Copy out, from the data below, each line in which the word "that" occurs.

=== Begin Enclosure ===

-- pv_equiv track=rewrite | github.com/bananacraft-split/speed-racing-minescript | maketrack.py | wrap_on_sign
-- ===== SOURCE A (Python) =====
-- def wrap_on_sign(text: str) -> list[str]:
--     """
--     Wraps text for a Minecraft sign.
--     - Each sign has 4 lines.
--     - Each line up to 15 characters.
--     - Breaks long words if needed.
--     Returns a list of up to 4 strings.
--     """
--     max_width = 15
--     words = text.split()
--     lines = []
--     current_line = ""
--
--     for word in words:
--         # If the word itself is too long, break it into chunks
--         while len(word) > max_width:
--             if current_line:
--                 lines.append(current_line)
--                 current_line = ""
--             lines.append(word[:max_width])
--             word = word[max_width:]
--
--         # Try to add the (possibly shortened) word to the current line
--         if len(current_line) + len(word) + (1 if current_line else 0) <= max_width:
--             current_line += (" " if current_line else "") + word
--         else:
--             lines.append(current_line)
--             current_line = word
--
--     # Add last line if not empty
--     if current_line:
--         lines.append(current_line)
--
--     # Limit to 4 lines
--     return lines[:4]
-- ===== SOURCE B (Python) =====
-- def wrap_on_sign(text: str) -> list[str]:
--     """Two-phase rewrite: tokenize (split words, slice over-long words into
--     15-char chunks by index), then greedily pack tokens into lines."""
--     max_width = 15
--     tokens = []
--     for word in text.split():
--         if len(word) <= max_width:
--             tokens.append(word)
--         else:
--             for i in range(0, len(word), max_width):
--                 tokens.append(word[i:i + max_width])
--     lines = []
--     current = ""
--     for tok in tokens:
--         if len(current) + len(tok) + (1 if current else 0) <= max_width:
--             current += (" " if current else "") + tok
--         else:
--             lines.append(current)
--             current = tok
--     if current:
--         lines.append(current)
--     return lines[:4]
-- ===== Notes on version B (the rewrite author's own statement) =====
-- stated objective: faster
-- what changed: A wraps in one fused loop whose inner while-loop repeatedly re-slices the remaining word (word = word[15:], quadratic in a long word's length); B decomposes the task into two independent phases: first build a flat token list (words, with over-long words sliced into 15-char chunks by index over range(0, len, 15)), then greedily pack the token stream into lines.
import Mathlib
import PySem

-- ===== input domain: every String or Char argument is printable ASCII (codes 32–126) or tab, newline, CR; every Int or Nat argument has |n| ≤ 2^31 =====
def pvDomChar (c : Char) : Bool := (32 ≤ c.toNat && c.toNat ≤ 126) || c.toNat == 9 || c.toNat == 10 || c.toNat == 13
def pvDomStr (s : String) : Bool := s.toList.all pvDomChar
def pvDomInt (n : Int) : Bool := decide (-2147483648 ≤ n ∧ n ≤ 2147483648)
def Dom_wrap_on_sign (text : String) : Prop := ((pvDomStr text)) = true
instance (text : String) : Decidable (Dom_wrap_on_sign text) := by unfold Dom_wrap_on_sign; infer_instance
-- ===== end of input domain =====

-- B re-decomposes A's fused wrap loop into two phases (tokenize: chunk over-long words by
-- index instead of A's repeated re-slicing word[15:]; then greedily pack the token stream);
-- same return value, measurably faster on long words.

-- ===== PORT A =====
-- A's inner `while len(word) > 15` loop (flush current line, emit word[:15], continue
-- with word[15:]) fused with the add-word step, exactly as in the Python; the two
-- sequential appends of the while body are written as one `++` of the flushed lines.
def loopA (lines : List (List Char)) (cur : List Char) (w : List Char) :
    List (List Char) × List Char :=
  if _h : 15 < w.length then
    loopA ((if cur.isEmpty then lines else lines ++ [cur]) ++
        [PySem.List.slice w none (some 15)]) []
      (PySem.List.slice w (some 15) none)
  else
    if cur.length + w.length + (if cur.isEmpty then 0 else 1) ≤ 15 then
      (lines, cur ++ (if cur.isEmpty then [] else [' ']) ++ w)
    else
      (lines ++ [cur], w)
termination_by w.length
decreasing_by
  rw [PySem.List.slice_from w (by norm_num), show ((15:Int)).toNat = 15 from rfl]
  simp only [List.length_drop]
  omega

def wrap_on_sign (text : String) : List String :=
  let words := PySem.Chars.split₀ text.toList
  let st := words.foldl (fun st w => loopA st.1 st.2 w)
    (([], []) : List (List Char) × List Char)
  let lines := if st.2.isEmpty then st.1 else st.1 ++ [st.2]
  (PySem.List.slice lines none (some 4)).map String.ofList

-- ===== PORT B =====
-- B's greedy packing step: the `for tok in tokens: …` body (Source B, second phase).
def packStep (st : List (List Char) × List Char) (t : List Char) :
    List (List Char) × List Char :=
  if st.2.length + t.length + (if st.2.isEmpty then 0 else 1) ≤ 15 then
    (st.1, st.2 ++ (if st.2.isEmpty then [] else [' ']) ++ t)
  else
    (st.1 ++ [st.2], t)

def wrap_on_sign_alt (text : String) : List String :=
  let words := PySem.Chars.split₀ text.toList
  -- phase 1 (Source B): build the flat token list; word[i:i+15] over range(0, len(word), 15)
  let tokens := words.foldl (fun toks w =>
    if w.length ≤ 15 then toks ++ [w]
    else (PySem.List.pyRange 0 (w.length : Int) 15).foldl
      (fun t i => t ++ [PySem.List.slice w (some i) (some (i + 15))]) toks) []
  -- phase 2 (Source B): greedily pack tokens into lines
  let st := tokens.foldl packStep (([], []) : List (List Char) × List Char)
  let lines := if st.2.isEmpty then st.1 else st.1 ++ [st.2]
  (PySem.List.slice lines none (some 4)).map String.ofList

-- ===== PRECONDITION & SPEC =====
def Spec_wrap_on_sign (text : String) (out : List String) : Prop := out = wrap_on_sign_alt text
instance (text : String) (out : List String) : Decidable (Spec_wrap_on_sign text out) := by unfold Spec_wrap_on_sign; infer_instance

-- ===== CLAIM (what is proved, stated in full; the proofs are below) =====
def Claim_equal_wrap_on_sign : Prop := ∀ (text : String), Dom_wrap_on_sign text → Spec_wrap_on_sign text (wrap_on_sign text)

-- ===== LEMMAS AND PROOFS =====

-- proof-side recursive description of B's chunking of one word
def chunkRec (w : List Char) : List (List Char) :=
  if w.length ≤ 15 then [w]
  else w.take 15 :: chunkRec (w.drop 15)
termination_by w.length
decreasing_by simp only [List.length_drop]; omega

theorem chunkRec_small {w : List Char} (h : w.length ≤ 15) : chunkRec w = [w] := by
  rw [chunkRec, if_pos h]

theorem chunkRec_big {w : List Char} (h : ¬ w.length ≤ 15) :
    chunkRec w = w.take 15 :: chunkRec (w.drop 15) := by
  rw [chunkRec, if_neg h]

-- the index loop of Source B produces exactly chunkRec's chunks
theorem range_chunks : ∀ (n : Nat) (w : List Char), w.length = n → 0 < n →
    (List.range ((n + 14) / 15)).map (fun k => (w.drop (15 * k)).take 15) = chunkRec w := by
  intro n
  induction n using Nat.strong_induction_on with
  | _ n ih =>
    intro w hw hn
    by_cases h : n ≤ 15
    · have h1 : (n + 14) / 15 = 1 := by omega
      rw [h1]
      simp only [List.range_one, List.map_cons, List.map_nil, Nat.mul_zero, List.drop_zero]
      rw [List.take_of_length_le (by omega), chunkRec_small (by omega)]
    · have h1 : (n + 14) / 15 = ((n - 15) + 14) / 15 + 1 := by omega
      rw [h1, List.range_succ_eq_map]
      simp only [List.map_cons, List.map_map, Nat.mul_zero, List.drop_zero]
      rw [chunkRec_big (by omega)]
      congr 1
      have := ih (n - 15) (by omega) (w.drop 15) (by simp [hw]) (by omega)
      rw [← this]
      apply List.map_congr_left
      intro k _
      simp only [Function.comp]
      rw [List.drop_drop]
      congr 2
      omega

-- cast bridge: the pyRange form of phase 1 equals chunkRec for an over-long word
theorem pyRange_chunks {w : List Char} (h : ¬ w.length ≤ 15) :
    (PySem.List.pyRange 0 (w.length : Int) 15).map
      (fun i => PySem.List.slice w (some i) (some (i + 15))) = chunkRec w := by
  rw [PySem.List.pyRange_of_pos 0 ((w.length : Int)) (by norm_num)]
  rw [if_pos (by exact_mod_cast (by omega : 0 < w.length) : (0:Int) < (w.length : Int))]
  have hcnt : (((w.length : Int) - 0 + 15 - 1) / 15).toNat = (w.length + 14) / 15 := by
    have h1 : ((w.length : Int) - 0 + 15 - 1) = ((w.length + 14 : Nat) : Int) := by push_cast; ring
    rw [h1, show (15 : Int) = ((15 : Nat) : Int) from rfl, ← Int.natCast_div, Int.toNat_natCast]
  rw [hcnt, List.map_map]
  rw [← range_chunks w.length w rfl (by omega)]
  apply List.map_congr_left
  intro k _
  simp only [Function.comp]
  have h1 : (0 + 15 * (k : Int)) = ((15 * k : Nat) : Int) := by push_cast; ring
  have h2 : ((15 * k : Nat) : Int) + 15 = ((15 * k + 15 : Nat) : Int) := by push_cast; ring
  rw [h1, h2, PySem.List.slice_natCast]
  congr 1
  omega

-- phase 1 of B = flatMap chunkRec over the words
theorem tokens_eq (words : List (List Char)) (acc : List (List Char)) :
    words.foldl (fun toks w =>
      if w.length ≤ 15 then toks ++ [w]
      else (PySem.List.pyRange 0 (w.length : Int) 15).foldl
        (fun t i => t ++ [PySem.List.slice w (some i) (some (i + 15))]) toks) acc
    = acc ++ words.flatMap chunkRec := by
  induction words generalizing acc with
  | nil => simp
  | cons w ws ih =>
    simp only [List.foldl_cons, List.flatMap_cons, ih]
    by_cases h : w.length ≤ 15
    · rw [if_pos h, chunkRec_small h]
      simp [List.append_assoc]
    · rw [if_neg h, PySem.List.foldl_append_singleton_eq_map, pyRange_chunks h]
      simp [List.append_assoc]

-- the state relation: A's state is either B's, or A has already flushed a full
-- 15-char chunk that B still holds as its current line
def StRel (a b : List (List Char) × List Char) : Prop :=
  a = b ∨ ∃ c : List Char, c.length = 15 ∧ a.1 = b.1 ++ [c] ∧ a.2 = [] ∧ b.2 = c

theorem loopA_small {l : List (List Char)} {c w : List Char} (h : ¬ 15 < w.length) :
    loopA l c w = packStep (l, c) w := by
  unfold loopA packStep
  rw [dif_neg h]

theorem loopA_big {l : List (List Char)} {c w : List Char} (h : 15 < w.length) :
    loopA l c w = loopA ((if c.isEmpty then l else l ++ [c]) ++ [w.take 15]) [] (w.drop 15) := by
  rw [loopA.eq_def, dif_pos h,
    PySem.List.slice_to w (by norm_num), PySem.List.slice_from w (by norm_num),
    show ((15:Int)).toNat = 15 from rfl]

theorem isEmpty_len15 {c : List Char} (h : c.length = 15) : c.isEmpty = false := by
  cases c <;> simp_all

-- packStep on an empty current line with a token that fits
theorem packStep_empty {l : List (List Char)} {t : List Char} (h : t.length ≤ 15) :
    packStep (l, []) t = (l, t) := by
  unfold packStep
  rw [if_pos (by simp [h])]
  simp

-- packStep on a full 15-char current line always flushes
theorem packStep_full {l : List (List Char)} {c t : List Char} (hc : c.length = 15) :
    packStep (l, c) t = (l ++ [c], t) := by
  unfold packStep
  rw [if_neg (by simp [isEmpty_len15 hc, hc])]

-- one word of A vs its chunk tokens in B
theorem word_step : ∀ (n : Nat) (w : List Char), w.length = n →
    ∀ a b, StRel a b → StRel (loopA a.1 a.2 w) (List.foldl packStep b (chunkRec w)) := by
  intro n
  induction n using Nat.strong_induction_on with
  | _ n ih =>
    rintro w hw ⟨a1, a2⟩ ⟨b1, b2⟩ hrel
    by_cases h : 15 < w.length
    · -- A flushes and emits w[:15]; B packs the 15-char chunk, which always flushes too
      rw [chunkRec_big (by omega), List.foldl_cons]
      show StRel (loopA a1 a2 w) _
      rw [loopA_big h]
      have hlen : (w.take 15).length = 15 := by simp; omega
      have hnext : StRel ((if a2.isEmpty then a1 else a1 ++ [a2]) ++ [w.take 15], ([] : List Char))
          (packStep (b1, b2) (w.take 15)) := by
        rcases hrel with heq | ⟨c, hc, h1, h2, h3⟩
        · injection heq with e1 e2
          subst e1; subst e2
          by_cases hcur : a2.isEmpty
          · have ha2 : a2 = [] := by simpa using hcur
            subst ha2
            rw [packStep_empty (le_of_eq hlen)]
            exact Or.inr ⟨w.take 15, hlen, by simp, rfl, rfl⟩
          · have hf : a2.isEmpty = false := eq_false_of_ne_true hcur
            have hstep : packStep (a1, a2) (w.take 15) = (a1 ++ [a2], w.take 15) := by
              unfold packStep
              rw [if_neg (by rw [hlen, hf]; simp)]
            rw [hstep]
            exact Or.inr ⟨w.take 15, hlen, by simp [hf], rfl, rfl⟩
        · have h1' : a1 = b1 ++ [c] := h1
          have h2' : a2 = [] := h2
          have h3' : b2 = c := h3
          subst h1'; subst h2'; subst h3'
          rw [packStep_full hc]
          exact Or.inr ⟨w.take 15, hlen, by simp, rfl, rfl⟩
      have := ih (w.drop 15).length (by simp; omega) (w.drop 15) rfl _ _ hnext
      simpa using this
    · -- small word: both sides take the same greedy step (from B's full 15-char current
      -- line the step always flushes, landing exactly on A's already-flushed state)
      rw [chunkRec_small (by omega), List.foldl_cons, List.foldl_nil]
      show StRel (loopA a1 a2 w) _
      rw [loopA_small h]
      rcases hrel with heq | ⟨c, hc, h1, h2, h3⟩
      · injection heq with e1 e2
        subst e1; subst e2
        exact Or.inl rfl
      · have h1' : a1 = b1 ++ [c] := h1
        have h2' : a2 = [] := h2
        have h3' : b2 = c := h3
        subst h1'; subst h2'; subst h3'
        rw [packStep_full hc, packStep_empty (by omega)]
        exact Or.inl rfl

theorem words_fold : ∀ (ws : List (List Char)) a b, StRel a b →
    StRel (ws.foldl (fun st w => loopA st.1 st.2 w) a)
        (List.foldl packStep b (ws.flatMap chunkRec)) := by
  intro ws
  induction ws with
  | nil => intro a b h; simpa using h
  | cons w ws ih =>
    intro a b h
    simp only [List.foldl_cons, List.flatMap_cons, List.foldl_append]
    exact ih _ _ (word_step w.length w rfl a b h)

theorem finish_eq {a b : List (List Char) × List Char} (h : StRel a b) :
    (if a.2.isEmpty then a.1 else a.1 ++ [a.2]) =
    (if b.2.isEmpty then b.1 else b.1 ++ [b.2]) := by
  rcases h with heq | ⟨c, hc, h1, h2, h3⟩
  · rw [heq]
  · rw [h1, h2, h3, isEmpty_len15 hc]
    simp

-- ===== VERDICT (by name: the statement is the Claim_ definition above) =====
theorem wrap_on_sign_spec : Claim_equal_wrap_on_sign := by
  intro text _
  unfold Spec_wrap_on_sign
  simp only [wrap_on_sign, wrap_on_sign_alt]
  rw [tokens_eq, List.nil_append]
  rw [finish_eq (words_fold (PySem.Chars.split₀ text.toList) ([], []) ([], []) (Or.inl rfl))]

=== End Enclosure ===

_Answer space_
-- 15-char chunk that B still holds as its current line
-- packStep on an empty current line with a token that fits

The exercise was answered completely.